--- Your assignment ---
Keep only the lines from the start of the data through the line containing "other NLP techniques", and output them exactly.
[[ Extracted records open ]]
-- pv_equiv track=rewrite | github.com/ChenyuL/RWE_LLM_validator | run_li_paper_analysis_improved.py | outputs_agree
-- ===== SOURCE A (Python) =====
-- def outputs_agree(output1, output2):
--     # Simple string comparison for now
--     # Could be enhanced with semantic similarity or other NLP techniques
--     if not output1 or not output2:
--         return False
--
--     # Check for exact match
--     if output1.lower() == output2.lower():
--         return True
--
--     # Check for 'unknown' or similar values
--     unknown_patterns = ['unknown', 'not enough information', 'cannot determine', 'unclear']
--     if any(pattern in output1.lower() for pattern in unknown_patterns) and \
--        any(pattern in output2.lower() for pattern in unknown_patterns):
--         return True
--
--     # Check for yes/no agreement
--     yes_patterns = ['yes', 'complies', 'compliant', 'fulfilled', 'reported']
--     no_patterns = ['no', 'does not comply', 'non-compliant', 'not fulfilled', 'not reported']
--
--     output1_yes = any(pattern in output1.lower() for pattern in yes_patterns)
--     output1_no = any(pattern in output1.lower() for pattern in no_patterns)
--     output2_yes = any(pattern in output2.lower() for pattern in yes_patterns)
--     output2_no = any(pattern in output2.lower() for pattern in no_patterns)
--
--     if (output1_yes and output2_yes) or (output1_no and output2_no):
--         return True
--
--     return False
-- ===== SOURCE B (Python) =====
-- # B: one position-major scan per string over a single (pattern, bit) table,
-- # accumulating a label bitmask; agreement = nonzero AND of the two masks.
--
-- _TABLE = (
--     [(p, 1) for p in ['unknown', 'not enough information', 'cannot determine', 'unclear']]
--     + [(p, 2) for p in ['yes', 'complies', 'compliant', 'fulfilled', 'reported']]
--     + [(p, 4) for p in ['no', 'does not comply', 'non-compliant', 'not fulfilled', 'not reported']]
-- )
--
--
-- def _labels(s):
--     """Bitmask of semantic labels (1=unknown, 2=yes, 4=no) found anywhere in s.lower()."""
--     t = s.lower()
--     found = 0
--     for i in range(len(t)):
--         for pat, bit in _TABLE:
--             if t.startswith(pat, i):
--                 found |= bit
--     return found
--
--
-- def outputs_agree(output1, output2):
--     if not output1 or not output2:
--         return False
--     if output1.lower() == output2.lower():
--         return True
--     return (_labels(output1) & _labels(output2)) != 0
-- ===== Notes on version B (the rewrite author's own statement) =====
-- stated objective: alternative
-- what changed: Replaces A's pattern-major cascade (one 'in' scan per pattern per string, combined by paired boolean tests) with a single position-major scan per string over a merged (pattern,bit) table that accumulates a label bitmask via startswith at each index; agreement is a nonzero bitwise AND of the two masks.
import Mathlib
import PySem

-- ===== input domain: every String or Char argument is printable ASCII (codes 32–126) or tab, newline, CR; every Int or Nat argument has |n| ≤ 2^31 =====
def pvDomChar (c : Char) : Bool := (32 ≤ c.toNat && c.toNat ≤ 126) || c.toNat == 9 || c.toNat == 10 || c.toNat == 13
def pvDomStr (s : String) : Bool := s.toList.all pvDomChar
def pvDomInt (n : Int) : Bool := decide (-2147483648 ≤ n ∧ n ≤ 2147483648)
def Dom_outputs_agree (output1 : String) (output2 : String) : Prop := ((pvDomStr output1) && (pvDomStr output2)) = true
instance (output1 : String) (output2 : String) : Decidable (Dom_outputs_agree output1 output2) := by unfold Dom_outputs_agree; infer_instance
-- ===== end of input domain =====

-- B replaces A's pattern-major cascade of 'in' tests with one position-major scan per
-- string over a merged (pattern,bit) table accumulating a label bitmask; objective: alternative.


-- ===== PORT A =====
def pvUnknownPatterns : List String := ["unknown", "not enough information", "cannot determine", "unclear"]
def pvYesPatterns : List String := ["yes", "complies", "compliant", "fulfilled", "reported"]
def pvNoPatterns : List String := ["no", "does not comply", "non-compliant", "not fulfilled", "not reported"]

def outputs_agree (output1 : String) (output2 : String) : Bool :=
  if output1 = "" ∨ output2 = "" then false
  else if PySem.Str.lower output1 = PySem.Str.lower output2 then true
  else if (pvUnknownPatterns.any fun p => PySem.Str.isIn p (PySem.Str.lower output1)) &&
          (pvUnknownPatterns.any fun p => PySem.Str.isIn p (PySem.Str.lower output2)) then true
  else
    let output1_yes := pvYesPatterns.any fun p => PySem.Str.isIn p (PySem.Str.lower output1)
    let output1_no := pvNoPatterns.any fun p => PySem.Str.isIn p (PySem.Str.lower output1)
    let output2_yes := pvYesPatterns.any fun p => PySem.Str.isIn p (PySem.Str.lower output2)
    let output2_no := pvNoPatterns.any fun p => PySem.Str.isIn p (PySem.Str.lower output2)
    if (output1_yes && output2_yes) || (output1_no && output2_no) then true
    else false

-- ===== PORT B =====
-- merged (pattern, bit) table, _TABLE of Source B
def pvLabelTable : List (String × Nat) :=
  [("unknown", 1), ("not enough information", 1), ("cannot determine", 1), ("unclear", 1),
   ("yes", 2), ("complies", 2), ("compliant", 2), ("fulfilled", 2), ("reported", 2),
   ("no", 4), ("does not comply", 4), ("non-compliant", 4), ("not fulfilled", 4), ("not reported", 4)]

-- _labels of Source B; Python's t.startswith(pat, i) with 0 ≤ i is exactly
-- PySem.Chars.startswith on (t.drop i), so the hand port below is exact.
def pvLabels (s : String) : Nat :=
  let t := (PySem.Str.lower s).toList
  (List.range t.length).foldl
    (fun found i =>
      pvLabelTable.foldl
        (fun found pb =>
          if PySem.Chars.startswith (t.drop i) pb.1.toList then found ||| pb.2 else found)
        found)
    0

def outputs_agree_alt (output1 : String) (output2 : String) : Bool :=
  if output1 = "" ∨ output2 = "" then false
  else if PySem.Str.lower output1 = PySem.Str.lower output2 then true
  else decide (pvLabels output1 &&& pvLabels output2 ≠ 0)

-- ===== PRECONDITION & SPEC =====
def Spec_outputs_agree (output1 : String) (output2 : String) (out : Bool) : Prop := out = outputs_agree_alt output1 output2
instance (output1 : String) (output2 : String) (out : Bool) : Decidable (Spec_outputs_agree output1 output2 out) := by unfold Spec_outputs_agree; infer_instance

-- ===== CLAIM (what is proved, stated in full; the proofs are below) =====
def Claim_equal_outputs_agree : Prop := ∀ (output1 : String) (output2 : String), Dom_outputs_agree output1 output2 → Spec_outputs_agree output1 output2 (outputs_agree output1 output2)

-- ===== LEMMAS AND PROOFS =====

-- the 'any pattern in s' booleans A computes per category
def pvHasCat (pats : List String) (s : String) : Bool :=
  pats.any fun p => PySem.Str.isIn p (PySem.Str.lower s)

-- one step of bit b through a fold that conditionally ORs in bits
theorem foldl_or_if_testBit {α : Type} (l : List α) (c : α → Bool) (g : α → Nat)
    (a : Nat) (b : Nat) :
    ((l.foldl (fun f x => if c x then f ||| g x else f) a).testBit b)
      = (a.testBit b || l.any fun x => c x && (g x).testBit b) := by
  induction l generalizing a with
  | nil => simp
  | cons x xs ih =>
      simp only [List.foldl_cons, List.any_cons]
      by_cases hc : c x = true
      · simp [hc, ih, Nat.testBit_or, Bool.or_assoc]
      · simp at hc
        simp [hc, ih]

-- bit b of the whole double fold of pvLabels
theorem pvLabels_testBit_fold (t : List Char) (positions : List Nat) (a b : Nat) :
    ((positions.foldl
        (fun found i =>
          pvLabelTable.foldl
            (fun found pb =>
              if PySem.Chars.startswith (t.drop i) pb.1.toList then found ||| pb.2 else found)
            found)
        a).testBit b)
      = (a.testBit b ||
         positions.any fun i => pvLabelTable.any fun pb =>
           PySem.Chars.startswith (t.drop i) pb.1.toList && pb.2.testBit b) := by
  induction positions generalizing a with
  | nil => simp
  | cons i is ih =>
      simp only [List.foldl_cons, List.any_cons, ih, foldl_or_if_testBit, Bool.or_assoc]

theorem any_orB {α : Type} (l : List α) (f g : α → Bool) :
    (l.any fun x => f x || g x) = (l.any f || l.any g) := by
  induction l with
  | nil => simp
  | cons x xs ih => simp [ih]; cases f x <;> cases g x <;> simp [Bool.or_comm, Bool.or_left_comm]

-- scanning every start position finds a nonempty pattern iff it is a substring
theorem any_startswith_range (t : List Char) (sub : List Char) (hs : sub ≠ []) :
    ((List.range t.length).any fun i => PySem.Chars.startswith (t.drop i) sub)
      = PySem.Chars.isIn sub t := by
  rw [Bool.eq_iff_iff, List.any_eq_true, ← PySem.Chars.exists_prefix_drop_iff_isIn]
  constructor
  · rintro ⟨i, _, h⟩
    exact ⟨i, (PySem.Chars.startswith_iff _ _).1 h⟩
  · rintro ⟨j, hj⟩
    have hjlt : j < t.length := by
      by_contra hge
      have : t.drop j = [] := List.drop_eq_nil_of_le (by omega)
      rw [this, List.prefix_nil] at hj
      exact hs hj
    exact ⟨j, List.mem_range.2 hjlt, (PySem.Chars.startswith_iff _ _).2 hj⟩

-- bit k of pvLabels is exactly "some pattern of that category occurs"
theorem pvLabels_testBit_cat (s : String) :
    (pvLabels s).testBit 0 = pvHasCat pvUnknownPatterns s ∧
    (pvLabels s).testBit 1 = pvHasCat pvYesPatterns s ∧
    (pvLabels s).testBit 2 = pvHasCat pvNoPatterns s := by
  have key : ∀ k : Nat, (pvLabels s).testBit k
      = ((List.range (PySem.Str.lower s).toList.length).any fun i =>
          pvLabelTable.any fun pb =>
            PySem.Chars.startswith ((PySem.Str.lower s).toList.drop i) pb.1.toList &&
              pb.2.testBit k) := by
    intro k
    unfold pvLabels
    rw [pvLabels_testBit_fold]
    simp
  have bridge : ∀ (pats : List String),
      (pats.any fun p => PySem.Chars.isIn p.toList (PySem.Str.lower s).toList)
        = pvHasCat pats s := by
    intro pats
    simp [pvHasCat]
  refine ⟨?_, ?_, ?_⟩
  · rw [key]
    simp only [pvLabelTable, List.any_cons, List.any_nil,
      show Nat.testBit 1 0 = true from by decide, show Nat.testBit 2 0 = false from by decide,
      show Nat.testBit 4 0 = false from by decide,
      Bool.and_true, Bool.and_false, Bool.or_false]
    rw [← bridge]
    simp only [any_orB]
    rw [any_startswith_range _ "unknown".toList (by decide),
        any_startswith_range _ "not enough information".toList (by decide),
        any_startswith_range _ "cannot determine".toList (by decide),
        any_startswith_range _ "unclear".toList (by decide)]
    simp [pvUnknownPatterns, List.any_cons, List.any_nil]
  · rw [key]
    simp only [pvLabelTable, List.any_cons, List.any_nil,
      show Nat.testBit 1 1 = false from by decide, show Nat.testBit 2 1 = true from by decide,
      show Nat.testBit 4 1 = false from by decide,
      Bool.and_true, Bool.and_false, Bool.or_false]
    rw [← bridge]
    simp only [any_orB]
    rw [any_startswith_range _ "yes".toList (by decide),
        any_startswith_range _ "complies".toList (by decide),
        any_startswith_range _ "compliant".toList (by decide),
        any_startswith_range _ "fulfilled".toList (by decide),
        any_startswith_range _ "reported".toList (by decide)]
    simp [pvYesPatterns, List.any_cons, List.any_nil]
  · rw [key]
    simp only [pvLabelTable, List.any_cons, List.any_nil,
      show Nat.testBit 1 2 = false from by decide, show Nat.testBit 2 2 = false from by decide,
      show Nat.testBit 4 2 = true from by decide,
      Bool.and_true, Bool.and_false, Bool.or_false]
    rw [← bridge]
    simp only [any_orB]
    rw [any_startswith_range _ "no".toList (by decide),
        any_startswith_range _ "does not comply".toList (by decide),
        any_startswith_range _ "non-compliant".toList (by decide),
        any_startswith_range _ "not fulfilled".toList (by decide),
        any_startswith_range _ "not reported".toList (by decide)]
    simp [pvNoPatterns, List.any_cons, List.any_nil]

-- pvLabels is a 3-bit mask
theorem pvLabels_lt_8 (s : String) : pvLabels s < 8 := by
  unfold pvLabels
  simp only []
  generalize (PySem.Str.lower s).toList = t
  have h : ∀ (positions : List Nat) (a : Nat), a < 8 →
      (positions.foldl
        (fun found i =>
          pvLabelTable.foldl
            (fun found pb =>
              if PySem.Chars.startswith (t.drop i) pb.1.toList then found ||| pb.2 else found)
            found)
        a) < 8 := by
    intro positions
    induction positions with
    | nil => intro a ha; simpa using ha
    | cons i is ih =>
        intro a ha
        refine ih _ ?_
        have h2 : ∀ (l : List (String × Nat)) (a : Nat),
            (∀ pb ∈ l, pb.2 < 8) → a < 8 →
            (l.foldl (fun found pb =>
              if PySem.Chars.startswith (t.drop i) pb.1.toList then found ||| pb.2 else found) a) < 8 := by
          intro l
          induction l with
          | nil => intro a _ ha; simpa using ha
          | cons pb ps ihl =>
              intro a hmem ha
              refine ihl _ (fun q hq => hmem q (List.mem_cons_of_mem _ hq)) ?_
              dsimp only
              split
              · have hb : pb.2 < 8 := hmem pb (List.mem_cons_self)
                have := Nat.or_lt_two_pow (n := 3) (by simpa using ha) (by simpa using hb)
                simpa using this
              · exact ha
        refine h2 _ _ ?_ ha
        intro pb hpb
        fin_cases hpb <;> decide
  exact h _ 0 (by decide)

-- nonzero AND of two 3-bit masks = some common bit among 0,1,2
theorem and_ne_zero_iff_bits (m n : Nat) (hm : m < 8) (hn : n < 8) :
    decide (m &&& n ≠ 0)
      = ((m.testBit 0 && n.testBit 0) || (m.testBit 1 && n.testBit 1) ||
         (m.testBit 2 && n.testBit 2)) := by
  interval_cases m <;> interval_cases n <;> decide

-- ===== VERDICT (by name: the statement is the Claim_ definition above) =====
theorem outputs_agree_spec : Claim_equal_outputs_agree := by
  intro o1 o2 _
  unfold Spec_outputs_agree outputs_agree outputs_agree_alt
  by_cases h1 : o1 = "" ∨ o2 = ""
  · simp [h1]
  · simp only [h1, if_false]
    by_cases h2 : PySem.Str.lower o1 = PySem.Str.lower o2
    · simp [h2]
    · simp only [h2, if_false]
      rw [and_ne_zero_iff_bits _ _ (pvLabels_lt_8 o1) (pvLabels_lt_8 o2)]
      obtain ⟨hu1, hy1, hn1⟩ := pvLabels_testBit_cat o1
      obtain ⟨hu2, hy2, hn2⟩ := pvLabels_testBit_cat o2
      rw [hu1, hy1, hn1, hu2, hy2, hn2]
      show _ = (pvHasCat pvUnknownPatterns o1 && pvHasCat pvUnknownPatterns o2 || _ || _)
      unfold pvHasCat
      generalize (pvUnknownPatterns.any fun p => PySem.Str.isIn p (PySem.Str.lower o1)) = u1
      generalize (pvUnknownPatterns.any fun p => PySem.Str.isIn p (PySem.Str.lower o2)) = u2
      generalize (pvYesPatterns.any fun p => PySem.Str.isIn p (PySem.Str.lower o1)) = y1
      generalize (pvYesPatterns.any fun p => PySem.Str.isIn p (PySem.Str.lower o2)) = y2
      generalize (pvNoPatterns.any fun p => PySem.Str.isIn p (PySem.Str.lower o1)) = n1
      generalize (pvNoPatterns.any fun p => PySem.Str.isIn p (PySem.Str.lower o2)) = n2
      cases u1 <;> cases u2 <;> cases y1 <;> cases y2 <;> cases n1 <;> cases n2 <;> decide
[[ Extracted records closed ]]
--- Response to the task ---
-- pv_equiv track=rewrite | github.com/ChenyuL/RWE_LLM_validator | run_li_paper_analysis_improved.py | outputs_agree
-- ===== SOURCE A (Python) =====
-- def outputs_agree(output1, output2):
--     # Simple string comparison for now
--     # Could be enhanced with semantic similarity or other NLP techniques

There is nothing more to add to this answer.